Back in April, Metallica filed a trio of frivolous lawsuits against Yale, USC, and Bobby Knight's alma mater, alleging the universities' reluctance to restrict access to Napster made them liable just the same. Standing on shaky legal ground, Metallica's lawsuit read, "Facilitating [large-scale piracy] are hypocritical universities and colleges who could easily block this insidious and ongoing thievery scheme." The threat of legal action was an effort to scare other colleges into clamping down on students' use of the peer-to-peer file swapping software. Yale University quickly wilted like a wet noodle and banned the use of Napster on its networks to avoid getting involved in such a hotbed issue.
Duke University's legal beagles responded to King's veiled legal threats in an open letter prominently posted on the school's official Web site, opining, "We are not aware of any legal authority that would require the university to ban access to Napster." The Blue Devils went on to say that, "Duke has long been committed to fundamental principles of academic freedom and the uncensored dissemination of knowledge and information. We trust that you will acknowledge that there are legitimate educational and other non-infringing uses of Napster. Banning access to Napster, therefore, would be an overbroad response to a specific problem and it would have the effect of foreclosing legitimate and lawful uses of Napster."
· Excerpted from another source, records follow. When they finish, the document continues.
-- pv_equiv track=rewrite | github.com/Einfeld686/MarsDiskSimulation | scripts/runsets/windows/preflight_checks.py | _parse_xcopy_flags
-- ===== SOURCE A (Python) =====
-- def _normalize_exe_token(token: str) -> str:
--     return token.strip().strip('"').strip("'")
--
-- def _parse_xcopy_flags(tokens: list[str]) -> tuple[bool, bool, bool, bool, bool]:
--     has_w = False
--     has_p = False
--     has_y = False
--     has_i = False
--     has_no_y = False
--     for raw in tokens:
--         token = _normalize_exe_token(raw).lower()
--         if not token.startswith("/"):
--             continue
--         if token.startswith("/-y"):
--             has_no_y = True
--             continue
--         body = token[1:]
--         if ":" in body:
--             continue
--         if not body:
--             continue
--         if "w" in body:
--             has_w = True
--         if "p" in body:
--             has_p = True
--         if "y" in body:
--             has_y = True
--         if "i" in body:
--             has_i = True
--     return has_w, has_p, has_y, has_i, has_no_y
-- ===== SOURCE B (Python) =====
-- def _parse_xcopy_flags(tokens: list[str]) -> tuple[bool, bool, bool, bool, bool]:
--     norm = [t.strip().strip('"').strip("'").lower() for t in tokens]
--     has_no_y = any(t.startswith("/-y") for t in norm)
--     bodies = "".join(
--         t[1:]
--         for t in norm
--         if t.startswith("/")
--         and not t.startswith("/-y")
--         and t[1:]
--         and ":" not in t[1:]
--     )
--     return ("w" in bodies, "p" in bodies, "y" in bodies, "i" in bodies, has_no_y)
-- ===== Notes on version B (the rewrite author's own statement) =====
-- stated objective: alternative
-- what changed: A is a single stateful loop updating five mutable booleans per token; B is a stateless staged pipeline: normalize all tokens once, detect '/-y' with any(), join all accepted flag bodies into one string, and answer the four membership questions on that string at the end.
import Mathlib
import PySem

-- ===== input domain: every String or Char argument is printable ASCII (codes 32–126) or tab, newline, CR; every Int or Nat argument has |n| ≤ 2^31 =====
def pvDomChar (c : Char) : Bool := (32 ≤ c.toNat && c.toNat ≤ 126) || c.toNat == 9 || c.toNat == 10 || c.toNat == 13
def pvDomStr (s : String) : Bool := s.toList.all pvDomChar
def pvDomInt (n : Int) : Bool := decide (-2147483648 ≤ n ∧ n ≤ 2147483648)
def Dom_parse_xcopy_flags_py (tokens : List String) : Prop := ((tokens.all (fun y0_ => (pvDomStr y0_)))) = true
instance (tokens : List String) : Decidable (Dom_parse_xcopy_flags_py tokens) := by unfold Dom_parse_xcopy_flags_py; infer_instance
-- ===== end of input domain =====

-- B replaces A's single stateful loop over five mutable flags by a stateless staged
-- pipeline: normalize all tokens, take any() for '/-y', join the accepted flag bodies
-- into one string, and answer the four membership questions on it (no speed claim).

-- ===== PORT A =====
-- _normalize_exe_token(raw).lower() : raw.strip().strip('"').strip("'") then lower
def pvNormToken (raw : String) : String :=
  PySem.Str.lower (PySem.Str.stripChars (PySem.Str.stripChars (PySem.Str.strip raw) "\"") "'")

-- the body of A's for-loop, one token at a time
def pvStepA (st : Bool × Bool × Bool × Bool × Bool) (raw : String) :
    Bool × Bool × Bool × Bool × Bool :=
  let token := pvNormToken raw
  if !PySem.Str.startswith token "/" then st
  else if PySem.Str.startswith token "/-y" then
    (st.1, st.2.1, st.2.2.1, st.2.2.2.1, true)
  else
    let body := PySem.Str.slice token (some 1) none
    if PySem.Str.isIn ":" body then st
    else if body == "" then st
    else
      ((if PySem.Str.isIn "w" body then true else st.1),
       (if PySem.Str.isIn "p" body then true else st.2.1),
       (if PySem.Str.isIn "y" body then true else st.2.2.1),
       (if PySem.Str.isIn "i" body then true else st.2.2.2.1),
       st.2.2.2.2)

def parse_xcopy_flags_py (tokens : List String) : Bool × Bool × Bool × Bool × Bool :=
  tokens.foldl pvStepA (false, false, false, false, false)

-- ===== PORT B =====
-- the filter/map of B's generator expression: the accepted flag body of a normalized token
def pvBodyB (t : String) : Option String :=
  let b := PySem.Str.slice t (some 1) none
  if PySem.Str.startswith t "/" && !PySem.Str.startswith t "/-y"
      && b != "" && !PySem.Str.isIn ":" b then some b else none

def parse_xcopy_flags_py_alt (tokens : List String) : Bool × Bool × Bool × Bool × Bool :=
  let norm := tokens.map pvNormToken
  let has_no_y := norm.any (fun t => PySem.Str.startswith t "/-y")
  let bodies := PySem.Str.join "" (norm.filterMap pvBodyB)
  (PySem.Str.isIn "w" bodies, PySem.Str.isIn "p" bodies,
   PySem.Str.isIn "y" bodies, PySem.Str.isIn "i" bodies, has_no_y)

-- ===== PRECONDITION & SPEC =====
def Spec_parse_xcopy_flags_py (tokens : List String) (out : Bool × Bool × Bool × Bool × Bool) : Prop := out = parse_xcopy_flags_py_alt tokens
instance (tokens : List String) (out : Bool × Bool × Bool × Bool × Bool) : Decidable (Spec_parse_xcopy_flags_py tokens out) := by unfold Spec_parse_xcopy_flags_py; infer_instance

-- ===== CLAIM (what is proved, stated in full; the proofs are below) =====
def Claim_equal_parse_xcopy_flags_py : Prop := ∀ (tokens : List String), Dom_parse_xcopy_flags_py tokens → Spec_parse_xcopy_flags_py tokens (parse_xcopy_flags_py tokens)

-- ===== LEMMAS AND PROOFS =====

-- the character content of all accepted bodies, and the '/-y' detector (proof views of B)
def pvChars (ts : List String) : List Char :=
  (((ts.map pvNormToken).filterMap pvBodyB).map String.toList).flatten

def pvN (ts : List String) : Bool :=
  (ts.map pvNormToken).any (fun t => PySem.Str.startswith t "/-y")

theorem pv_singleton_infix {α : Type} (a : α) (l : List α) : [a] <:+: l ↔ a ∈ l := by
  constructor
  · intro h; exact h.subset (List.mem_singleton_self a)
  · intro h
    obtain ⟨s, t, rfl⟩ := List.append_of_mem h
    exact ⟨s, t, by simp⟩

theorem pv_isIn_single (c : Char) (l : List Char) :
    PySem.Chars.isIn [c] l = decide (c ∈ l) := by
  by_cases h : c ∈ l
  · simp only [h, decide_true]
    rw [PySem.Chars.isIn_iff_infix]
    exact (pv_singleton_infix c l).mpr h
  · simp only [h, decide_false]
    rw [PySem.Chars.isIn_eq_false_iff]
    exact fun hin => h ((pv_singleton_infix c l).mp hin)

theorem pv_isIn_single_append (c : Char) (l₁ l₂ : List Char) :
    PySem.Chars.isIn [c] (l₁ ++ l₂) =
      (PySem.Chars.isIn [c] l₁ || PySem.Chars.isIn [c] l₂) := by
  simp only [pv_isIn_single, List.mem_append]
  by_cases h1 : c ∈ l₁ <;> by_cases h2 : c ∈ l₂ <;> simp [h1, h2]

theorem pv_chars_startswith_slash (l : List Char)
    (h : PySem.Chars.startswith l ['/', '-', 'y'] = true) :
    PySem.Chars.startswith l ['/'] = true := by
  rw [PySem.Chars.startswith_iff] at h ⊢
  exact List.IsPrefix.trans (by simp) h

theorem pv_join_empty (ls : List (List Char)) :
    PySem.Chars.join [] ls = ls.flatten := by
  induction ls with
  | nil => simp [PySem.Chars.join_nil]
  | cons p rest ih =>
    cases rest with
    | nil => simp [PySem.Chars.join_singleton]
    | cons q r => simp [PySem.Chars.join_cons_cons, ih]

theorem pvChars_cons_none (raw : String) (rest : List String)
    (hb : pvBodyB (pvNormToken raw) = none) :
    pvChars (raw :: rest) = pvChars rest := by
  unfold pvChars
  rw [List.map_cons, List.filterMap_cons, hb]

theorem pvChars_cons_some (raw : String) (rest : List String) (body : String)
    (hb : pvBodyB (pvNormToken raw) = some body) :
    pvChars (raw :: rest) = body.toList ++ pvChars rest := by
  unfold pvChars
  rw [List.map_cons, List.filterMap_cons, hb, List.map_cons, List.flatten_cons]

theorem pvN_cons (raw : String) (rest : List String) :
    pvN (raw :: rest) = (PySem.Str.startswith (pvNormToken raw) "/-y" || pvN rest) := by
  unfold pvN
  rw [List.map_cons, List.any_cons]

-- the loop of A computes, on top of any start state, exactly the or of the
-- membership answers over the accumulated body characters plus the '/-y' detector
theorem pv_fold (ts : List String) (a b c d e : Bool) :
    ts.foldl pvStepA (a, b, c, d, e) =
      (a || PySem.Chars.isIn ['w'] (pvChars ts), b || PySem.Chars.isIn ['p'] (pvChars ts),
       c || PySem.Chars.isIn ['y'] (pvChars ts), d || PySem.Chars.isIn ['i'] (pvChars ts),
       e || pvN ts) := by
  induction ts generalizing a b c d e with
  | nil => simp [pvChars, pvN, pv_isIn_single]
  | cons raw rest ih =>
    rw [List.foldl_cons, pvN_cons]
    by_cases hy : PySem.Chars.startswith (pvNormToken raw).toList ['/', '-', 'y'] = true
    · have hs := pv_chars_startswith_slash _ hy
      have hb : pvBodyB (pvNormToken raw) = none := by simp [pvBodyB, hy]
      have hstep : pvStepA (a, b, c, d, e) raw = (a, b, c, d, true) := by
        simp [pvStepA, hy, hs]
      rw [hstep, ih, pvChars_cons_none raw rest hb]
      have hy' : PySem.Str.startswith (pvNormToken raw) "/-y" = true := by
        simp only [PySem.Str.startswith_eq]; exact hy
      rw [hy']
      simp
    · by_cases hs : PySem.Chars.startswith (pvNormToken raw).toList ['/'] = true
      · have hy' : PySem.Str.startswith (pvNormToken raw) "/-y" = false := by
          simp only [PySem.Str.startswith_eq]; simpa using hy
        by_cases hc : PySem.Chars.isIn [':'] (PySem.List.slice (pvNormToken raw).toList (some 1) none) = true
        · have hb : pvBodyB (pvNormToken raw) = none := by
            simp only [pvBodyB]
            simp [hy, hs]
            intro _
            exact hc
          have hstep : pvStepA (a, b, c, d, e) raw = (a, b, c, d, e) := by
            simp [pvStepA, hy, hs, hc]
          rw [hstep, ih, pvChars_cons_none raw rest hb, hy']
          simp
        · by_cases he : PySem.Str.slice (pvNormToken raw) (some 1) none = ""
          · have hnil : (PySem.Str.slice (pvNormToken raw) (some 1) none).toList = [] := by
              rw [he]; rfl
            have hb : pvBodyB (pvNormToken raw) = none := by
              simp [pvBodyB, hy, hs, he]
            have hstep : pvStepA (a, b, c, d, e) raw = (a, b, c, d, e) := by
              simp [pvStepA, hy, hs, he]
            rw [hstep, ih, pvChars_cons_none raw rest hb, hy']
            simp
          · have hb : pvBodyB (pvNormToken raw) =
                some (PySem.Str.slice (pvNormToken raw) (some 1) none) := by
              simp [pvBodyB, hy, hs, he]
              simpa using hc
            have hstep : pvStepA (a, b, c, d, e) raw =
                (PySem.Chars.isIn ['w'] (PySem.List.slice (pvNormToken raw).toList (some 1) none) || a,
                 PySem.Chars.isIn ['p'] (PySem.List.slice (pvNormToken raw).toList (some 1) none) || b,
                 PySem.Chars.isIn ['y'] (PySem.List.slice (pvNormToken raw).toList (some 1) none) || c,
                 PySem.Chars.isIn ['i'] (PySem.List.slice (pvNormToken raw).toList (some 1) none) || d,
                 e) := by
              simp [pvStepA, hy, hs, hc, he]
            rw [hstep, ih, pvChars_cons_some raw rest _ hb, hy']
            simp only [PySem.Str.toList_slice, PySem.Chars.slice_eq_listSlice,
              pv_isIn_single_append, Bool.false_or]
            cases a <;> cases b <;> cases c <;> cases d <;> cases e <;> simp
      · have hb : pvBodyB (pvNormToken raw) = none := by simp [pvBodyB, hs]
        have hstep : pvStepA (a, b, c, d, e) raw = (a, b, c, d, e) := by
          simp [pvStepA, hs]
        have hy' : PySem.Str.startswith (pvNormToken raw) "/-y" = false := by
          simp only [PySem.Str.startswith_eq]; simpa using hy
        rw [hstep, ih, pvChars_cons_none raw rest hb, hy']
        simp

-- ===== VERDICT (by name: the statement is the Claim_ definition above) =====
theorem parse_xcopy_flags_py_spec : Claim_equal_parse_xcopy_flags_py := by
  intro tokens _
  unfold Spec_parse_xcopy_flags_py parse_xcopy_flags_py
  have hb : (PySem.Str.join "" ((tokens.map pvNormToken).filterMap pvBodyB)).toList
      = pvChars tokens := by
    rw [PySem.Str.toList_join, show ("".toList : List Char) = [] from rfl, pv_join_empty]
    rfl
  have halt : parse_xcopy_flags_py_alt tokens =
      (PySem.Str.isIn "w" (PySem.Str.join "" ((tokens.map pvNormToken).filterMap pvBodyB)),
       PySem.Str.isIn "p" (PySem.Str.join "" ((tokens.map pvNormToken).filterMap pvBodyB)),
       PySem.Str.isIn "y" (PySem.Str.join "" ((tokens.map pvNormToken).filterMap pvBodyB)),
       PySem.Str.isIn "i" (PySem.Str.join "" ((tokens.map pvNormToken).filterMap pvBodyB)),
       pvN tokens) := rfl
  have hmem : ∀ c : Char,
      PySem.Chars.isIn [c] ((PySem.Str.join "" ((tokens.map pvNormToken).filterMap pvBodyB)).toList)
        = PySem.Chars.isIn [c] (pvChars tokens) := fun c => by rw [hb]
  rw [pv_fold, halt, PySem.Str.isIn_eq, PySem.Str.isIn_eq, PySem.Str.isIn_eq, PySem.Str.isIn_eq,
    show ("w".toList : List Char) = ['w'] from rfl,
    show ("p".toList : List Char) = ['p'] from rfl,
    show ("y".toList : List Char) = ['y'] from rfl,
    show ("i".toList : List Char) = ['i'] from rfl,
    hmem 'w', hmem 'p', hmem 'y', hmem 'i']
  simp only [Bool.false_or]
The response comes just a week after the Oklahoma University campus police raided a 19-year-old student's dorm room scouring for bootleg MP3s. Campus officials were reacting to a warning letter from the Recording Industry Association of America citing a suspiciously high volume of music downloads on the campus' computer network. Again, fearing involvement in a potential legal brouhaha, OSU made a high-profile bust to help deflect unwanted attention coming from the RIAA. With most universities ducking for cover, the recording industry's mission to put Napster out of business looked poised to succeed without a single shot ever having been fired. That is, until now.